-- pv_equiv track=rewrite | github.com/RafalLeja/UWr | SI/pracownia1/zad5.py | failedCols
-- ===== SOURCE A (Python) =====
-- def blockCount(L):
--   s = 0
--   for i in L:
--     if i == '#':
--       s += 1
--   return s
--
-- def failedCols(board, cols):
--   fCols = []
--   for c in range(len(cols)):
--     col = []
--     for r in range(len(board)):
--       col.append(board[r][c])
--     if blockCount(col) != cols[c]:
--       fCols.append(c)
--   return fCols
-- ===== SOURCE B (Python) =====
-- def failedCols(board, cols):
--     counts = [0] * len(cols)
--     for row in board:
--         for c in range(len(cols)):
--             if row[c] == '#':
--                 counts[c] += 1
--     return [c for c in range(len(cols)) if counts[c] != cols[c]]
-- ===== Notes on version B (the rewrite author's own statement) =====
-- stated objective: simpler
-- what changed: Replaces the per-column rebuild (materialize each column as a list, then rescan it with blockCount) by one row-major accumulation into a counts table plus a final comparison pass, removing the blockCount helper and the column lists.
import Mathlib
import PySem

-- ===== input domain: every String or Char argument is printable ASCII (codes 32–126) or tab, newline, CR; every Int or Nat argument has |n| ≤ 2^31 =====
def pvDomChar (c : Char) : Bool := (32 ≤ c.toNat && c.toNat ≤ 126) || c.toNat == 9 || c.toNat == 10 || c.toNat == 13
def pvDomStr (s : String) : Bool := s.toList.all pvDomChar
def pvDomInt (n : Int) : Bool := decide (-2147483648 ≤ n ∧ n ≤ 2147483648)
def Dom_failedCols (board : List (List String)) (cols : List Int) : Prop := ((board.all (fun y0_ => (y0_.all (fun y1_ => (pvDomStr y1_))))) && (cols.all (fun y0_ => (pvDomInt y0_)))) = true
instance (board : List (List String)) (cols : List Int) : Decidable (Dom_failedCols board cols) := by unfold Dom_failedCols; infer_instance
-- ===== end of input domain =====

-- B replaces A's per-column rebuild-and-rescan (blockCount over a materialized column list)
-- by a single row-major accumulation into a counts table plus one comparison pass (simpler).


-- ===== PORT A =====
-- helper blockCount from A
def pvBlockCount (L : List String) : Int :=
  L.foldl (fun s i => if i == "#" then s + 1 else s) 0

def failedCols (board : List (List String)) (cols : List Int) : List Int :=
  (List.range cols.length).foldl
    (fun fCols c =>
      let col := (List.range board.length).foldl
        (fun col r => col ++ [(board.getD r []).getD c ""]) []
      if pvBlockCount col ≠ cols.getD c 0 then fCols ++ [(c : Int)] else fCols)
    []

-- ===== PORT B =====
-- counts table of B: counts = [0]*len(cols); for each row, counts[c] += (row[c] == '#')
def pvCounts (board : List (List String)) (n : ℕ) : List Int :=
  board.foldl
    (fun counts row =>
      (List.range n).foldl
        (fun counts c =>
          if row.getD c "" == "#" then counts.set c (counts.getD c 0 + 1) else counts)
        counts)
    (List.replicate n (0 : Int))

def failedCols_alt (board : List (List String)) (cols : List Int) : List Int :=
  (List.range cols.length).filterMap
    (fun c => if (pvCounts board cols.length).getD c 0 ≠ cols.getD c 0 then some (c : Int) else none)

-- ===== PRECONDITION & SPEC =====
-- A (and B) raises IndexError iff some row is shorter than len(cols); exactly those inputs are excluded.
def Pre_failedCols (board : List (List String)) (cols : List Int) : Prop :=
  ∀ row ∈ board, cols.length ≤ row.length
instance (board : List (List String)) (cols : List Int) : Decidable (Pre_failedCols board cols) := by unfold Pre_failedCols; infer_instance
def pvWitness_failedCols : List (List String) × List Int := ([["#", "."], [".", "#"]], [1, 2])

def Spec_failedCols (board : List (List String)) (cols : List Int) (out : List Int) : Prop := out = failedCols_alt board cols
instance (board : List (List String)) (cols : List Int) (out : List Int) : Decidable (Spec_failedCols board cols out) := by unfold Spec_failedCols; infer_instance

-- ===== CLAIM (what is proved, stated in full; the proofs are below) =====
def Claim_equal_failedCols : Prop := ∀ (board : List (List String)) (cols : List Int), Dom_failedCols board cols → Pre_failedCols board cols → Spec_failedCols board cols (failedCols board cols)

-- ===== LEMMAS AND PROOFS =====

-- A's blockCount counts the '#' entries
theorem pvBlockCount_foldl (L : List String) (s : Int) :
    L.foldl (fun s i => if i == "#" then s + 1 else s) s = s + (L.countP (· == "#") : Int) := by
  induction L generalizing s with
  | nil => simp
  | cons a L ih => simp only [List.foldl_cons, List.countP_cons, ih]; split_ifs <;> push_cast <;> ring

-- B's inner loop preserves the length of counts
theorem innerLoop_length (row : List String) (l : List ℕ) (counts : List Int) :
    (l.foldl (fun counts c => if row.getD c "" == "#" then counts.set c (counts.getD c 0 + 1) else counts) counts).length = counts.length := by
  induction l generalizing counts with
  | nil => rfl
  | cons j l ih =>
    simp only [List.foldl_cons]
    split_ifs
    · rw [ih, List.length_set]
    · exact ih _

-- entry c after B's inner loop: old value plus (multiplicity of c in l) · [row[c] == '#']
theorem innerLoop_getD (row : List String) (l : List ℕ) (counts : List Int) (c : ℕ) (hc : c < counts.length) :
    (l.foldl (fun counts c => if row.getD c "" == "#" then counts.set c (counts.getD c 0 + 1) else counts) counts).getD c 0
      = counts.getD c 0 + (l.count c : Int) * (if row.getD c "" == "#" then 1 else 0) := by
  induction l generalizing counts with
  | nil => simp
  | cons j l ih =>
    simp only [List.foldl_cons, List.count_cons]
    by_cases h : (row.getD j "" == "#") = true
    · rw [if_pos h, ih _ (by rw [List.length_set]; exact hc)]
      by_cases hj : j = c
      · subst hj
        have hset : (counts.set j (counts.getD j 0 + 1)).getD j 0 = counts.getD j 0 + 1 := by
          simp [List.getD_eq_getElem?_getD, hc]
        rw [hset]
        simp only [h, beq_self_eq_true, if_pos]
        push_cast; ring
      · have hset : (counts.set j (counts.getD j 0 + 1)).getD c 0 = counts.getD c 0 := by
          simp [List.getD_eq_getElem?_getD, hj]
        rw [hset]
        simp only [beq_iff_eq, hj, if_false]
        push_cast; ring
    · rw [if_neg h, ih _ hc]
      by_cases hj : j = c
      · subst hj
        simp only [h, beq_self_eq_true, if_true]
        push_cast; ring
      · simp only [beq_iff_eq, hj, if_false]
        push_cast; ring

-- entry c after B's outer loop over all rows
theorem outerLoop_getD (board : List (List String)) (n : ℕ) (counts : List Int) (c : ℕ)
    (hc : c < n) (hlen : counts.length = n) :
    (board.foldl
      (fun counts row =>
        (List.range n).foldl
          (fun counts c => if row.getD c "" == "#" then counts.set c (counts.getD c 0 + 1) else counts)
          counts)
      counts).getD c 0
      = counts.getD c 0 + (board.countP (fun row => row.getD c "" == "#") : Int) := by
  induction board generalizing counts with
  | nil => simp
  | cons row board ih =>
    simp only [List.foldl_cons, List.countP_cons]
    rw [ih _ (by rw [innerLoop_length, hlen]),
        innerLoop_getD _ _ _ _ (by rw [hlen]; exact hc),
        List.count_range, if_pos hc]
    split_ifs with h <;> push_cast <;> ring

-- A's materialized column c is the map of row ↦ row[c] over the board
theorem colFold_eq_map (board : List (List String)) (c : ℕ) :
    (List.range board.length).foldl (fun col r => col ++ [(board.getD r []).getD c ""]) []
      = board.map (fun row => row.getD c "") := by
  rw [PySem.List.foldl_append_singleton_eq_map]
  apply List.ext_getElem (by simp)
  intro i h1 h2
  simp [List.getD_eq_getElem?_getD, List.getElem?_eq_getElem (by simpa using h2)]

-- append-if accumulation equals a filterMap, given pointwise agreement of the tests on the list
theorem foldl_if_eq_filterMap (l : List ℕ) (acc : List Int) (p q : ℕ → Prop)
    [DecidablePred p] [DecidablePred q] (h : ∀ x ∈ l, p x ↔ q x) :
    l.foldl (fun acc c => if p c then acc ++ [(c : Int)] else acc) acc
      = acc ++ l.filterMap (fun c => if q c then some (c : Int) else none) := by
  induction l generalizing acc with
  | nil => simp
  | cons j l ih =>
    have hj := h j (by simp)
    simp only [List.foldl_cons, List.filterMap_cons]
    by_cases hpj : p j
    · rw [if_pos hpj, if_pos (hj.mp hpj), ih _ (fun x hx => h x (by simp [hx]))]; simp
    · rw [if_neg hpj, if_neg (fun hq => hpj (hj.mpr hq)), ih _ (fun x hx => h x (by simp [hx]))]

-- ===== VERDICT (by name: the statement is the Claim_ definition above) =====
theorem failedCols_spec : Claim_equal_failedCols := by
  intro board cols _ _
  show failedCols board cols = failedCols_alt board cols
  unfold failedCols failedCols_alt
  rw [foldl_if_eq_filterMap _ _ _
        (fun c => (pvCounts board cols.length).getD c 0 ≠ cols.getD c 0) ?_,
      List.nil_append]
  intro c hc
  have hcn : c < cols.length := List.mem_range.mp hc
  have hcounts : (pvCounts board cols.length).getD c 0
      = (board.countP (fun row => row.getD c "" == "#") : Int) := by
    unfold pvCounts
    rw [outerLoop_getD board cols.length _ c hcn (by simp)]
    simp [List.getD_eq_getElem?_getD, hcn]
  rw [colFold_eq_map]
  unfold pvBlockCount
  rw [pvBlockCount_foldl, List.countP_map]
  simp only [List.getD_eq_getElem?_getD, Function.comp_def] at hcounts ⊢
  rw [hcounts]
  omega
-- for first in range(1, LIMIT - tail + 1): return the sequence if every term t has
-- t < 2 or not sieve[t] (t ≤ LIMIT inside the range, so the lookup is exact).
def scanFirsts (N M : Int) (sieve : Array Bool) : List Int → List Int
  | [] => [-1]
  | first :: rest =>
    if (PySem.List.pyRange 0 N 1).all
        (fun i => decide (first + i * M < 2) || !(sieve[(first + i * M).toNat]!)) then
      (PySem.List.pyRange 0 N 1).map (fun i => first + i * M)
    else scanFirsts N M sieve rest

def solve_alt (N : Int) (M : Int) : List Int :=
  let tail := if 0 < M then (N - 1) * M else 0
  scanFirsts N M buildSieve (PySem.List.pyRange 1 (2000000 - tail + 1) 1)

-- ===== PRECONDITION & SPEC =====
-- Pre_ excludes exactly N ≤ 0, where A's max([]) raises ValueError.
def Pre_solve (N : Int) (M : Int) : Prop := 1 ≤ N
instance (N : Int) (M : Int) : Decidable (Pre_solve N M) := by unfold Pre_solve; infer_instance
def pvWitness_solve : Int × Int := (3, 2)

def Spec_solve (N : Int) (M : Int) (out : List Int) : Prop := out = solve_alt N M
instance (N : Int) (M : Int) (out : List Int) : Decidable (Spec_solve N M out) := by unfold Spec_solve; infer_instance

-- ===== CLAIM (what is proved, stated in full; the proofs are below) =====
def Claim_equal_solve : Prop := ∀ (N : Int) (M : Int), Dom_solve N M → Pre_solve N M → Spec_solve N M (solve N M)

-- ===== LEMMAS AND PROOFS =====

-- "n has no divisor d with 2 ≤ d and d² ≤ n" — the predicate both primality mechanisms decide.
def NoDiv (n : Int) : Prop := ∀ d : Int, 2 ≤ d → d * d ≤ n → ¬ d ∣ n

theorem noDiv_iff_prime (n : Int) (h2 : 2 ≤ n) : NoDiv n ↔ Nat.Prime n.toNat := by
  have hn : n = (n.toNat : Int) := by omega
  constructor
  · intro hnd
    by_contra hnp
    set m := n.toNat with hm
    have hm2 : 2 ≤ m := by omega
    have hrp : Nat.Prime m.minFac := Nat.minFac_prime (by omega)
    have hr2 : 2 ≤ m.minFac := hrp.two_le
    have hrd : m.minFac ∣ m := Nat.minFac_dvd m
    have hrs : m.minFac ^ 2 ≤ m := Nat.minFac_sq_le_self (by omega) hnp
    refine hnd (m.minFac : Int) (by exact_mod_cast hr2) ?_ ?_
    · rw [hn]
      nlinarith [hrs]
    · rw [hn]; exact_mod_cast hrd
  · intro hp d hd hdd hdvd
    have hdn : d ≤ n := le_trans (le_mul_of_one_le_left (by omega) (by omega)) hdd
    have hdm : d.toNat ∣ n.toNat := by
      rw [← Int.natCast_dvd_natCast]
      simpa [Int.toNat_of_nonneg (by omega : (0:Int) ≤ d), ← hn] using hdvd
    rcases hp.eq_one_or_self_of_dvd d.toNat hdm with h1 | hs
    · omega
    · have : d = n := by omega
      subst this
      nlinarith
================================
Problem details
Starting at the line above that contains "-- B replaces", repeat each line exactly up to and including the line that contains "1 else s) 0", and stop there.

Your response
-- B replaces A's per-column rebuild-and-rescan (blockCount over a materialized column list)
-- by a single row-major accumulation into a counts table plus one comparison pass (simpler).


-- ===== PORT A =====
-- helper blockCount from A
def pvBlockCount (L : List String) : Int :=
  L.foldl (fun s i => if i == "#" then s + 1 else s) 0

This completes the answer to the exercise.